- INPUT FOR THIS TASK -

-- pv_equiv track=rewrite | github.com/supriya-project/supriya | supriya/utils.py | iterate_nwise
-- ===== SOURCE A (Python) =====
-- import itertools
-- from typing import (
--     Generator,
--     Generic,
--     Iterable,
--     Sequence,
--     Type,
--     TypeVar,
--     Union,
--     cast,
-- )
--
-- T = TypeVar("T")
--
-- def iterate_nwise(
--     iterable: Iterable[T], n: int = 2
-- ) -> Generator[Sequence[T], None, None]:
--     iterables = itertools.tee(iterable, n)
--     temp: list[Iterable[T]] = []
--     for idx, it in enumerate(iterables):
--         it = itertools.islice(it, idx, None)
--         temp.append(it)
--     yield from zip(*temp)
-- ===== SOURCE B (Python) =====
-- import itertools
-- from collections import deque
--
--
-- def iterate_nwise(iterable, n=2):
--     # Single-pass sliding window over one bounded deque; no windows of width zero.
--     if n == 0:
--         return
--     it = iter(iterable)
--     window = deque(itertools.islice(it, n), maxlen=n)
--     if len(window) == n:
--         yield tuple(window)
--     for x in it:
--         window.append(x)
--         yield tuple(window)
-- ===== Notes on version B (the rewrite author's own statement) =====
-- stated objective: idiomatic
-- what changed: Replaced the tee-n-copies + per-copy islice + zip(*...) construction with the classic single-pass sliding window over one bounded deque (prime with the first n items, then append-and-yield).
import Mathlib
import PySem

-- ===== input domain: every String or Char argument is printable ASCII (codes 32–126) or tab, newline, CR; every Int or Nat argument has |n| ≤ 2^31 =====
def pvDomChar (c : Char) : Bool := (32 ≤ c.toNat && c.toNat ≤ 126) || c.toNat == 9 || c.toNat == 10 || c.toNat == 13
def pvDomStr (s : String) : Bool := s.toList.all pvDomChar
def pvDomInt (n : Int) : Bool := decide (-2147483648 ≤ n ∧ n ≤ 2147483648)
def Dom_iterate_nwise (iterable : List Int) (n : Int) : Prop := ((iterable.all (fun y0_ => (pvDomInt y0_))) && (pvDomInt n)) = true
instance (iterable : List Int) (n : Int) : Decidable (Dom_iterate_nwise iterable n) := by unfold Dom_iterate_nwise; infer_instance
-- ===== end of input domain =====

-- B replaces A's tee/islice/zip(*...) construction with a single-pass bounded sliding window (idiomatic form).

-- ===== PORT A =====
-- zip(*lists): while every argument list is nonempty, emit the tuple of heads and
-- continue with the tails; zip() of no arguments yields nothing.
def pyZipN (ls : List (List Int)) : List (List Int) :=
  match ls with
  | [] => []
  | l :: rest =>
    if (l :: rest).all (fun t => !t.isEmpty) then
      ((l :: rest).map (fun t => t.headD 0)) :: pyZipN ((l :: rest).map List.tail)
    else []
termination_by (ls.headD []).length
decreasing_by
  simp_all [List.all_cons]
  cases l with
  | nil => simp at *
  | cons a t => simp

-- A: tee n copies of the iterable; islice the idx-th copy from idx (= drop idx); zip them all.
def iterate_nwise (iterable : List Int) (n : Int) : List (List Int) :=
  pyZipN ((List.range n.toNat).map (fun idx => iterable.drop idx))

-- ===== PORT B =====
-- B: no windows of width zero; otherwise prime a bounded window with the first n items
-- (deque(islice(it, n), maxlen=n)), yield it if full, then for each remaining x append
-- (evicting the oldest = tail ++ [x]) and yield the window.
def iterate_nwise_alt (iterable : List Int) (n : Int) : List (List Int) :=
  if n = 0 then []
  else
    let k := n.toNat
    let w := iterable.take k
    let rest := iterable.drop k
    if w.length = k then
      (rest.foldl
        (fun (acc : List (List Int) × List Int) x =>
          let w' := acc.2.tail ++ [x]
          (acc.1 ++ [w'], w'))
        ([w], w)).1
    else []

-- ===== PRECONDITION & SPEC =====
-- Pre_ excludes only n < 0, where Python A raises ValueError (itertools.tee) and B raises ValueError too (deque maxlen).
def Pre_iterate_nwise (iterable : List Int) (n : Int) : Prop := 0 ≤ n
instance (iterable : List Int) (n : Int) : Decidable (Pre_iterate_nwise iterable n) := by unfold Pre_iterate_nwise; infer_instance
def pvWitness_iterate_nwise : List Int × Int := ([1, 2, 3, 4], 2)

def Spec_iterate_nwise (iterable : List Int) (n : Int) (out : List (List Int)) : Prop := out = iterate_nwise_alt iterable n
instance (iterable : List Int) (n : Int) (out : List (List Int)) : Decidable (Spec_iterate_nwise iterable n out) := by unfold Spec_iterate_nwise; infer_instance

-- ===== CLAIM (what is proved, stated in full; the proofs are below) =====
def Claim_equal_iterate_nwise : Prop := ∀ (iterable : List Int) (n : Int), Dom_iterate_nwise iterable n → Pre_iterate_nwise iterable n → Spec_iterate_nwise iterable n (iterate_nwise iterable n)

-- ===== LEMMAS AND PROOFS =====

theorem pyZipN_cons (l : List Int) (rest : List (List Int)) :
    pyZipN (l :: rest) =
      if (l :: rest).all (fun t => !t.isEmpty) then
        ((l :: rest).map (fun t => t.headD 0)) :: pyZipN ((l :: rest).map List.tail)
      else [] := by rw [pyZipN]

theorem cond_eq (xs : List Int) (k : Nat) (hk : 1 ≤ k) :
    ((List.range k).map (fun i => xs.drop i)).all (fun t => !t.isEmpty)
      = decide (k ≤ xs.length) := by
  simp
  by_cases h : k ≤ xs.length
  · simp [h]; intro i hi; omega
  · simp [h]; exact ⟨k - 1, by omega, by omega⟩

theorem heads_eq (xs : List Int) (k : Nat) (h : k ≤ xs.length) :
    ((List.range k).map (fun i => (xs.drop i).headD 0)) = xs.take k := by
  apply List.ext_getElem
  · simp; omega
  · intro j h1 h2
    simp only [List.getElem_map, List.getElem_range, List.headD_eq_head?, List.head?_drop,
      List.getElem_take]
    rw [List.getElem?_eq_getElem (by simp at h2; omega)]
    simp

theorem tails_eq (xs : List Int) (k : Nat) :
    (((List.range k).map (fun i => xs.drop i)).map List.tail)
      = (List.range k).map (fun i => xs.tail.drop i) := by
  simp only [List.map_map]
  apply List.map_congr_left
  intro i _
  simp [Function.comp, List.tail_drop, List.drop_tail]

theorem zipN_drops (xs : List Int) (k : Nat) (hk : 1 ≤ k) :
    pyZipN ((List.range k).map (fun i => xs.drop i)) =
      if k ≤ xs.length then xs.take k :: pyZipN ((List.range k).map (fun i => xs.tail.drop i)) else [] := by
  obtain ⟨m, rfl⟩ : ∃ m, k = m + 1 := ⟨k - 1, by omega⟩
  have A : (List.range (m+1)).map (fun i => xs.drop i)
      = xs.drop 0 :: ((List.range m).map Nat.succ).map (fun i => xs.drop i) := by
    rw [List.range_succ_eq_map, List.map_cons]
  rw [A, pyZipN_cons, ← A, cond_eq _ _ hk, tails_eq]
  by_cases h : m + 1 ≤ xs.length
  · rw [if_pos (by simp [h]), if_pos h]
    congr 1
    rw [List.map_map]
    refine Eq.trans ?_ (heads_eq xs (m+1) h)
    apply List.map_congr_left
    intro i _
    rfl
  · rw [if_neg (by simp [h]), if_neg h]

-- reference form: the list of all k-windows of xs
def wins (xs : List Int) (k : Nat) : List (List Int) :=
  if h : 1 ≤ k ∧ k ≤ xs.length then xs.take k :: wins xs.tail k else []
termination_by xs.length
decreasing_by
  cases xs with
  | nil => simp at h; omega
  | cons a t => simp

theorem wins_eq (xs : List Int) (k : Nat) :
    wins xs k = if 1 ≤ k ∧ k ≤ xs.length then xs.take k :: wins xs.tail k else [] := by
  rw [wins]; split <;> simp_all

theorem zipN_eq_wins (k : Nat) (hk : 1 ≤ k) :
    ∀ xs : List Int, pyZipN ((List.range k).map (fun i => xs.drop i)) = wins xs k := by
  intro xs
  induction xs with
  | nil =>
    rw [zipN_drops _ _ hk, wins_eq]
    simp only [List.length_nil]
    rw [if_neg (by omega), if_neg (by omega)]
  | cons a t ih =>
    rw [zipN_drops _ _ hk, wins_eq]
    by_cases h : k ≤ (a :: t).length
    · rw [if_pos h, if_pos ⟨hk, h⟩]
      simp only [List.tail_cons]
      rw [ih]
    · rw [if_neg h, if_neg (by tauto)]

-- the windows emitted by B's loop after the initial full window w
def winsFrom (w : List Int) (rest : List Int) : List (List Int) :=
  match rest with
  | [] => []
  | x :: r => (w.tail ++ [x]) :: winsFrom (w.tail ++ [x]) r

theorem fold_eq_winsFrom (rest : List Int) (pre : List (List Int)) (w : List Int) :
    (rest.foldl
      (fun (acc : List (List Int) × List Int) x =>
        let w' := acc.2.tail ++ [x]
        (acc.1 ++ [w'], w'))
      (pre, w)).1 = pre ++ winsFrom w rest := by
  induction rest generalizing pre w with
  | nil => simp [winsFrom]
  | cons x r ih => simp [winsFrom, ih, List.append_assoc]

theorem winsFrom_eq (k : Nat) (hk : 1 ≤ k) :
    ∀ xs : List Int, k ≤ xs.length →
      winsFrom (xs.take k) (xs.drop k) = wins xs.tail k := by
  obtain ⟨m, rfl⟩ : ∃ m, k = m + 1 := ⟨k - 1, by omega⟩
  intro xs
  induction xs with
  | nil => intro h; simp at h
  | cons a t ih =>
    intro hlen
    simp only [List.tail_cons]
    by_cases h : m + 1 ≤ t.length
    · have hm : m < t.length := by omega
      have hdrop : (a :: t).drop (m + 1) = t[m] :: t.drop (m + 1) := by
        rw [List.drop_succ_cons, List.drop_eq_getElem_cons hm]
      have htake : (a :: t).take (m + 1) = a :: t.take m := by
        rw [List.take_succ_cons]
      rw [hdrop, htake, winsFrom]
      have hwin : (a :: t.take m).tail ++ [t[m]] = t.take (m + 1) := by
        rw [List.take_add_one, List.getElem?_eq_getElem hm]
        simp
      rw [hwin, ih h]
      conv_rhs => rw [wins_eq, if_pos (⟨hk, h⟩ : 1 ≤ m + 1 ∧ m + 1 ≤ t.length)]
    · have hdrop : (a :: t).drop (m + 1) = [] := by
        rw [List.drop_succ_cons, List.drop_eq_nil_iff]; omega
      rw [hdrop, winsFrom, wins_eq, if_neg (by simp; omega)]

-- ===== VERDICT (by name: the statement is the Claim_ definition above) =====
theorem iterate_nwise_spec : Claim_equal_iterate_nwise := by
  intro iterable n _ hpre
  unfold Spec_iterate_nwise iterate_nwise iterate_nwise_alt
  by_cases h0 : n = 0
  · simp [h0, pyZipN]
  · have hk : 1 ≤ n.toNat := by unfold Pre_iterate_nwise at hpre; omega
    simp only [if_neg h0]
    rw [zipN_eq_wins _ hk]
    by_cases hlen : n.toNat ≤ iterable.length
    · simp only [List.length_take, Nat.min_eq_left hlen]
      rw [fold_eq_winsFrom, winsFrom_eq _ hk _ hlen, wins_eq]
      simp [hk, hlen]
    · have hne : ¬ (iterable.take n.toNat).length = n.toNat := by
        simp [List.length_take]; omega
      rw [wins_eq]
      simp [hk, hlen]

- EXERCISE INSTRUCTIONS -
The answer is the records above restated word for word from their opening line through the line that holds "-- ===== PORT A", both included, and nothing else.

- RESULT BELOW -
-- pv_equiv track=rewrite | github.com/supriya-project/supriya | supriya/utils.py | iterate_nwise
-- ===== SOURCE A (Python) =====
-- import itertools
-- from typing import (
--     Generator,
--     Generic,
--     Iterable,
--     Sequence,
--     Type,
--     TypeVar,
--     Union,
--     cast,
-- )
--
-- T = TypeVar("T")
--
-- def iterate_nwise(
--     iterable: Iterable[T], n: int = 2
-- ) -> Generator[Sequence[T], None, None]:
--     iterables = itertools.tee(iterable, n)
--     temp: list[Iterable[T]] = []
--     for idx, it in enumerate(iterables):
--         it = itertools.islice(it, idx, None)
--         temp.append(it)
--     yield from zip(*temp)
-- ===== SOURCE B (Python) =====
-- import itertools
-- from collections import deque
--
--
-- def iterate_nwise(iterable, n=2):
--     # Single-pass sliding window over one bounded deque; no windows of width zero.
--     if n == 0:
--         return
--     it = iter(iterable)
--     window = deque(itertools.islice(it, n), maxlen=n)
--     if len(window) == n:
--         yield tuple(window)
--     for x in it:
--         window.append(x)
--         yield tuple(window)
-- ===== Notes on version B (the rewrite author's own statement) =====
-- stated objective: idiomatic
-- what changed: Replaced the tee-n-copies + per-copy islice + zip(*...) construction with the classic single-pass sliding window over one bounded deque (prime with the first n items, then append-and-yield).
import Mathlib
import PySem

-- ===== input domain: every String or Char argument is printable ASCII (codes 32–126) or tab, newline, CR; every Int or Nat argument has |n| ≤ 2^31 =====
def pvDomChar (c : Char) : Bool := (32 ≤ c.toNat && c.toNat ≤ 126) || c.toNat == 9 || c.toNat == 10 || c.toNat == 13
def pvDomStr (s : String) : Bool := s.toList.all pvDomChar
def pvDomInt (n : Int) : Bool := decide (-2147483648 ≤ n ∧ n ≤ 2147483648)
def Dom_iterate_nwise (iterable : List Int) (n : Int) : Prop := ((iterable.all (fun y0_ => (pvDomInt y0_))) && (pvDomInt n)) = true
instance (iterable : List Int) (n : Int) : Decidable (Dom_iterate_nwise iterable n) := by unfold Dom_iterate_nwise; infer_instance
-- ===== end of input domain =====

-- B replaces A's tee/islice/zip(*...) construction with a single-pass bounded sliding window (idiomatic form).

-- ===== PORT A =====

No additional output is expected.